Bei einem Arbeitsunfall in einer Nornickel-Verarbeitungsanlage in Norilsk kamen im Februar dieses Jahres ebenfalls drei Menschen ums Leben und drei weitere wurden verletzt.
„Die Natur ist vergiftet, ein Teil der samischen Seele ist vergiftet“, sagte Danilov, der eine Mondlandschaft mit Wasser und kontaminiertem Land im Umkreis von 30 Kilometern um die Stadt Monchegorsk beschreibt, in der sich ein Raffineriezentrum von Nornickel befindet. „Wir sind bereits am Rande der Erde. Wir gehen nirgendwo anders hin. Wir wollen unser Volk retten und weitergeben, was unsere Vorfahren weitergegeben haben.“
Leere Gesten?
Nornickel hat auf mehrere Anfragen von swissinfo.ch nicht geantwortet.
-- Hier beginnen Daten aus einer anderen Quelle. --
-- pv_equiv track=rewrite | github.com/wg-lux/agl_anonymizer_pipeline | agl_anonymizer_pipeline/ocr_pipeline_manager.py | combine_boxes
-- ===== SOURCE A (Python) =====
-- def combine_boxes(text_with_boxes):
--     if not text_with_boxes:
--         return text_with_boxes
--
--     # Sort the boxes by (startY, startX)
--     text_with_boxes = sorted(text_with_boxes, key=lambda x: (x[1][1], x[1][0]))
--
--     merged_text_with_boxes = [text_with_boxes[0]]
--
--     for current in text_with_boxes[1:]:
--         last = merged_text_with_boxes[-1]
--
--         # Unpack current and last
--         current_text, current_box = current
--         last_text, last_box = last
--
--         (last_startX, last_startY, last_endX, last_endY) = last_box
--         (current_startX, current_startY, current_endX, current_endY) = current_box
--
--         # Check if the boxes are on the same line and close enough to merge
--         if last_startY == current_startY and (current_startX - last_endX) <= 10:
--             # Merge the boxes
--             merged_box = (min(last_startX, current_startX), last_startY, max(last_endX, current_endX), last_endY)
--             # Concatenate the text
--             merged_text = last_text + ' ' + current_text
--             # Update the last entry in the merged list
--             merged_text_with_boxes[-1] = (merged_text, merged_box)
--         else:
--             # Add the current box as a new entry
--             merged_text_with_boxes.append(current)
--
--     return merged_text_with_boxes
-- ===== SOURCE B (Python) =====
-- def _chain_len(y, reach, boxes):
--     """Length of the prefix of boxes that chains onto a merged box on line y
--     currently reaching to x = reach (gap <= 10)."""
--     n = 0
--     for _, (sx, sy, ex, _ey) in boxes:
--         if sy != y or sx - reach > 10:
--             break
--         reach = max(reach, ex)
--         n += 1
--     return n
--
--
-- def combine_boxes(text_with_boxes):
--     if not text_with_boxes:
--         return text_with_boxes
--     boxes = sorted(text_with_boxes, key=lambda b: (b[1][1], b[1][0]))
--     out = []
--     while boxes:
--         _t0, (_sx0, sy0, ex0, ey0) = boxes[0]
--         n = _chain_len(sy0, ex0, boxes[1:])
--         seg, boxes = boxes[:n + 1], boxes[n + 1:]
--         out.append((' '.join(t for t, _ in seg),
--                     (min(b[1][0] for b in seg), sy0,
--                      max(b[1][2] for b in seg), ey0)))
--     return out
-- ===== Notes on version B (the rewrite author's own statement) =====
-- stated objective: alternative
-- what changed: Instead of A's single fold that keeps re-reading and rewriting the last entry of the growing output list, B first measures the length of the next chainable prefix with a pure counting helper (_chain_len, tracking only the line y and the running right edge), then slices off that whole segment and aggregates it in one shot with ' '.join / min() / max(), repeating until the sorted list is exhausted.
import Mathlib
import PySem

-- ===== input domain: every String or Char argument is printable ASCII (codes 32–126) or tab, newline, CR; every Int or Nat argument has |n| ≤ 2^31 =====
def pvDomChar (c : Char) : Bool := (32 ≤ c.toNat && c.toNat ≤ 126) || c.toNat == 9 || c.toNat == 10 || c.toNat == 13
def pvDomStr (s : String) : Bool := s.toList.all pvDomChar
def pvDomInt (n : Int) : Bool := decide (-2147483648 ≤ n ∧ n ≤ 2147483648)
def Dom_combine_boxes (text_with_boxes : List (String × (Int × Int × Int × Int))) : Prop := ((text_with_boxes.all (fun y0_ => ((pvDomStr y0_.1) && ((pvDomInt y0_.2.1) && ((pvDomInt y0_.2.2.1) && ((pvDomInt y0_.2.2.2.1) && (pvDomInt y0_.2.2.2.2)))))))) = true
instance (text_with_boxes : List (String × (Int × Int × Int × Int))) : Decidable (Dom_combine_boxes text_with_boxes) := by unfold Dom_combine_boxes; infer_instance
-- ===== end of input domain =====

-- B replaces A's single fold that rewrites the last output entry with a staged scheme: after the
-- same sort, it repeatedly measures the length of the next chainable prefix (a pure counting pass
-- that keeps only the line y and the running right edge), then aggregates that whole slice at once
-- with ' '.join / min / max; objective: alternative decomposition (same cost).

-- ===== PORT A =====
-- one step of A's loop body; acc is never empty, so the getLastD default is never used
def pvStepA (acc : List (String × (Int × Int × Int × Int))) (current : String × (Int × Int × Int × Int)) :
    List (String × (Int × Int × Int × Int)) :=
  let last := acc.getLastD current
  if last.2.2.1 = current.2.2.1 ∧ current.2.1 - last.2.2.2.1 ≤ 10 then
    acc.dropLast ++ [(last.1 ++ " " ++ current.1,
      (min last.2.1 current.2.1, last.2.2.1, max last.2.2.2.1 current.2.2.2.1, last.2.2.2.2))]
  else
    acc ++ [current]

def combine_boxes (text_with_boxes : List (String × (Int × Int × Int × Int))) : List (String × (Int × Int × Int × Int)) :=
  -- if not text_with_boxes: return text_with_boxes  — sorted list is empty iff input is empty
  match PySem.List.sorted2 text_with_boxes (fun x => x.2.2.1) (fun x => x.2.1) with
  | [] => text_with_boxes
  | first :: rest => rest.foldl pvStepA [first]

-- ===== PORT B =====
-- port of _chain_len: the for-loop with break, as structural recursion over boxes
def pvChainLen (y reach : Int) : List (String × (Int × Int × Int × Int)) → Nat
  | [] => 0
  | b :: bs =>
    if b.2.2.1 ≠ y ∨ b.2.1 - reach > 10 then 0
    else pvChainLen y (max reach b.2.2.2.1) bs + 1

-- the while-loop of B: slice off one chain, aggregate it with join/min/max, recurse on the rest;
-- seg is nonempty by construction, so the getD defaults of min?/max? are never used
def pvMergeLoop : List (String × (Int × Int × Int × Int)) → List (String × (Int × Int × Int × Int))
  | [] => []
  | b :: bs =>
    let n := pvChainLen b.2.2.1 b.2.2.2.1 bs
    let seg := (b :: bs).take (n + 1)
    (PySem.Str.join " " (seg.map Prod.fst),
      ((PySem.List.min? (seg.map fun x => x.2.1) (fun v => v)).getD 0, b.2.2.1,
       (PySem.List.max? (seg.map fun x => x.2.2.2.1) (fun v => v)).getD 0, b.2.2.2.2))
      :: pvMergeLoop ((b :: bs).drop (n + 1))
termination_by l => l.length
decreasing_by simp [List.length_drop]

def combine_boxes_alt (text_with_boxes : List (String × (Int × Int × Int × Int))) : List (String × (Int × Int × Int × Int)) :=
  match text_with_boxes with
  | [] => text_with_boxes
  | _ :: _ => pvMergeLoop (PySem.List.sorted2 text_with_boxes (fun x => x.2.2.1) (fun x => x.2.1))

-- ===== PRECONDITION & SPEC =====
def Spec_combine_boxes (text_with_boxes : List (String × (Int × Int × Int × Int))) (out : List (String × (Int × Int × Int × Int))) : Prop := out = combine_boxes_alt text_with_boxes
instance (text_with_boxes : List (String × (Int × Int × Int × Int))) (out : List (String × (Int × Int × Int × Int))) : Decidable (Spec_combine_boxes text_with_boxes out) := by unfold Spec_combine_boxes; infer_instance

-- ===== CLAIM (what is proved, stated in full; the proofs are below) =====
def Claim_equal_combine_boxes : Prop := ∀ (text_with_boxes : List (String × (Int × Int × Int × Int))), Dom_combine_boxes text_with_boxes → Spec_combine_boxes text_with_boxes (combine_boxes text_with_boxes)

-- ===== LEMMAS AND PROOFS =====

-- merged entry built by A's in-place rewrite
def pvMerge (last c : String × (Int × Int × Int × Int)) : String × (Int × Int × Int × Int) :=
  (last.1 ++ " " ++ c.1, (min last.2.1 c.2.1, last.2.2.1, max last.2.2.2.1 c.2.2.2.1, last.2.2.2.2))

-- recursive characterisation of A's flat scan (state: the pending last entry)
def pvScanA : (String × (Int × Int × Int × Int)) → List (String × (Int × Int × Int × Int)) → List (String × (Int × Int × Int × Int))
  | last, [] => [last]
  | last, c :: cs =>
    if last.2.2.1 = c.2.2.1 ∧ c.2.1 - last.2.2.2.1 ≤ 10 then pvScanA (pvMerge last c) cs
    else last :: pvScanA c cs

def pvScanATop : List (String × (Int × Int × Int × Int)) → List (String × (Int × Int × Int × Int))
  | [] => []
  | h :: t => pvScanA h t

theorem pvFoldA_eq_scanA (cs : List (String × (Int × Int × Int × Int)))
    (acc : List (String × (Int × Int × Int × Int))) (last : String × (Int × Int × Int × Int)) :
    cs.foldl pvStepA (acc ++ [last]) = acc ++ pvScanA last cs := by
  induction cs generalizing acc last with
  | nil => simp [pvScanA]
  | cons c cs ih =>
    simp only [List.foldl_cons, pvScanA]
    have hstep : pvStepA (acc ++ [last]) c =
        if last.2.2.1 = c.2.2.1 ∧ c.2.1 - last.2.2.2.1 ≤ 10 then acc ++ [pvMerge last c]
        else (acc ++ [last]) ++ [c] := by
      simp [pvStepA, pvMerge]
    rw [hstep]
    by_cases h : last.2.2.1 = c.2.2.1 ∧ c.2.1 - last.2.2.2.1 ≤ 10
    · simp only [if_pos h]; exact ih acc (pvMerge last c)
    · simp only [if_neg h]
      rw [ih (acc ++ [last]) c]
      simp

theorem pvA_eq_scanATop (t : List (String × (Int × Int × Int × Int))) :
    combine_boxes t = pvScanATop (PySem.List.sorted2 t (fun x => x.2.2.1) (fun x => x.2.1)) := by
  unfold combine_boxes
  cases hs : PySem.List.sorted2 t (fun x => x.2.2.1) (fun x => x.2.1) with
  | nil =>
    have hperm := PySem.List.sorted2_perm (xs := t) (k1 := fun x => x.2.2.1) (k2 := fun x => x.2.1) (rev := false)
    rw [hs] at hperm
    rw [(List.Perm.nil_eq hperm).symm]
    rfl
  | cons h rest =>
    show rest.foldl pvStepA [h] = pvScanA h rest
    have hA := pvFoldA_eq_scanA rest [] h
    simpa using hA

-- ' '.join swallows an already-joined head: join " " ((x ++ " " ++ y) :: r) = join " " (x :: y :: r)
theorem pvJoinMergeHead (x y : String) (rest : List String) :
    PySem.Str.join " " ((x ++ " " ++ y) :: rest) = PySem.Str.join " " (x :: y :: rest) := by
  apply String.toList_inj.mp
  simp only [PySem.Str.toList_join, List.map_cons]
  cases rest with
  | nil => simp [PySem.Chars.join, List.intercalate]
  | cons r rs =>
    simp [PySem.Chars.join, List.intercalate, List.intersperse]

-- ' '.join of a singleton
theorem pvJoinSingleton (x : String) : PySem.Str.join " " [x] = x := by
  apply String.toList_inj.mp
  simp [PySem.Str.toList_join, PySem.Chars.join, List.intercalate]

-- the fold of A's merges over a slice equals B's one-shot aggregation of that slice
theorem pvFoldMerge (l : List (String × (Int × Int × Int × Int))) (b : String × (Int × Int × Int × Int)) :
    l.foldl pvMerge b =
      (PySem.Str.join " " ((b :: l).map Prod.fst),
        ((l.map fun x => x.2.1).foldl min b.2.1, b.2.2.1,
         (l.map fun x => x.2.2.2.1).foldl max b.2.2.2.1, b.2.2.2.2)) := by
  induction l generalizing b with
  | nil =>
    obtain ⟨t, sx, sy, ex, ey⟩ := b
    simp [pvJoinSingleton]
  | cons c l ih =>
    simp only [List.foldl_cons, List.map_cons]
    rw [ih (pvMerge b c)]
    simp only [pvMerge, List.map_cons]
    rw [pvJoinMergeHead]

-- A's scan from a pending entry e splits: fold e through the chainable prefix, then restart
theorem pvScanA_chain (bs : List (String × (Int × Int × Int × Int))) (e : String × (Int × Int × Int × Int)) :
    pvScanA e bs =
      (bs.take (pvChainLen e.2.2.1 e.2.2.2.1 bs)).foldl pvMerge e ::
        pvScanATop (bs.drop (pvChainLen e.2.2.1 e.2.2.2.1 bs)) := by
  induction bs generalizing e with
  | nil => simp [pvScanA, pvChainLen, pvScanATop]
  | cons c cs ih =>
    by_cases h : e.2.2.1 = c.2.2.1 ∧ c.2.1 - e.2.2.2.1 ≤ 10
    · have hc : ¬ (c.2.2.1 ≠ e.2.2.1 ∨ c.2.1 - e.2.2.2.1 > 10) := by
        rcases h with ⟨h1, h2⟩
        simp [h1, h2, not_lt]
      rw [show pvScanA e (c :: cs) = pvScanA (pvMerge e c) cs from by
        simp [pvScanA, h]]
      rw [show pvChainLen e.2.2.1 e.2.2.2.1 (c :: cs)
            = pvChainLen e.2.2.1 (max e.2.2.2.1 c.2.2.2.1) cs + 1 from by
        simp [pvChainLen, hc]]
      have he : (pvMerge e c).2.2.1 = e.2.2.1 := rfl
      have hr : (pvMerge e c).2.2.2.1 = max e.2.2.2.1 c.2.2.2.1 := rfl
      rw [List.take_succ_cons, List.drop_succ_cons, List.foldl_cons]
      have := ih (pvMerge e c)
      rw [he, hr] at this
      exact this
    · have hc : (c.2.2.1 ≠ e.2.2.1 ∨ c.2.1 - e.2.2.2.1 > 10) := by
        by_contra hcon
        rw [not_or] at hcon
        obtain ⟨h1, h2⟩ := hcon
        rw [not_not] at h1
        exact h ⟨h1.symm, by omega⟩
      rw [show pvChainLen e.2.2.1 e.2.2.2.1 (c :: cs) = 0 from by
        simp [pvChainLen, hc]]
      simp only [pvScanA, if_neg h, List.take_zero, List.drop_zero, List.foldl_nil]
      rfl

-- B's one-shot slice aggregate = the fold of A's merges over that slice
theorem pvAgg_eq (b : String × (Int × Int × Int × Int)) (bs : List (String × (Int × Int × Int × Int))) (n : Nat) :
    (PySem.Str.join " " (((b :: bs).take (n + 1)).map Prod.fst),
      ((PySem.List.min? (((b :: bs).take (n + 1)).map fun x => x.2.1) (fun v => v)).getD 0, b.2.2.1,
       (PySem.List.max? (((b :: bs).take (n + 1)).map fun x => x.2.2.2.1) (fun v => v)).getD 0, b.2.2.2.2))
      = (bs.take n).foldl pvMerge b := by
  rw [List.take_succ_cons, pvFoldMerge]
  simp only [List.map_cons]
  rw [PySem.List.min?_id_cons, PySem.List.max?_id_cons]
  rfl

-- A's scan equals B's measure-slice-aggregate loop
theorem pvScanATop_eq_mergeLoop (s : List (String × (Int × Int × Int × Int))) :
    pvScanATop s = pvMergeLoop s := by
  induction s using pvMergeLoop.induct with
  | case1 => simp [pvScanATop, pvMergeLoop]
  | case2 b bs n ih =>
    simp only [pvMergeLoop]
    rw [show pvScanATop (b :: bs) = pvScanA b bs from rfl, pvScanA_chain bs b, pvAgg_eq]
    rw [List.drop_succ_cons] at ih
    rw [ih, List.drop_succ_cons]

-- ===== VERDICT (by name: the statement is the Claim_ definition above) =====
theorem combine_boxes_spec : Claim_equal_combine_boxes := by
  intro t _
  unfold Spec_combine_boxes
  cases t with
  | nil => rfl
  | cons a as =>
    show combine_boxes (a :: as) = pvMergeLoop (PySem.List.sorted2 (a :: as) (fun x => x.2.2.1) (fun x => x.2.1))
    rw [pvA_eq_scanATop, pvScanATop_eq_mergeLoop]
In einem Brief vom 21. März an das Business and Human Rights Resource Center räumte das Unternehmen ein, dass es „Altlasten“ gebe und übernahm „die volle Verantwortung“ für den Dieselauslauf. Es behauptet, über 90% des ausgelaufenen Kraftstoffs aufgefangen zu haben.
„Änderungen brauchen Zeit, aber wir sind fest entschlossen, sie durchzuziehen und sicherzustellen, dass sich sowohl unsere Mitarbeiter als auch die lokalen Gemeinschaften sicher und umfassend unterstützt fühlen“, heißt es in dem Schreiben des Unternehmens. Nornickel hat der russischen Regierung zudem eine Rekordstrafe von rund 1,62 Milliarden Euro (146,2 Milliarden Rubel) an Schadensersatz bezahlt.
In demselben Brief erwähnt der multinationale Konzern, dass 699 Personen, deren Lebensunterhalt vom Fischfang im Pyasino-See und im Fluss Pyasina abhängt, eine direkte Entschädigung in Höhe von 174 Millionen Rubel gezahlt wird (ein durchschnittliches Gehalt in Russland liegt bei etwa 50.000 Rubel). Er weist auch auf Kooperationsabkommen mit drei indigenen Vereinigungen hin.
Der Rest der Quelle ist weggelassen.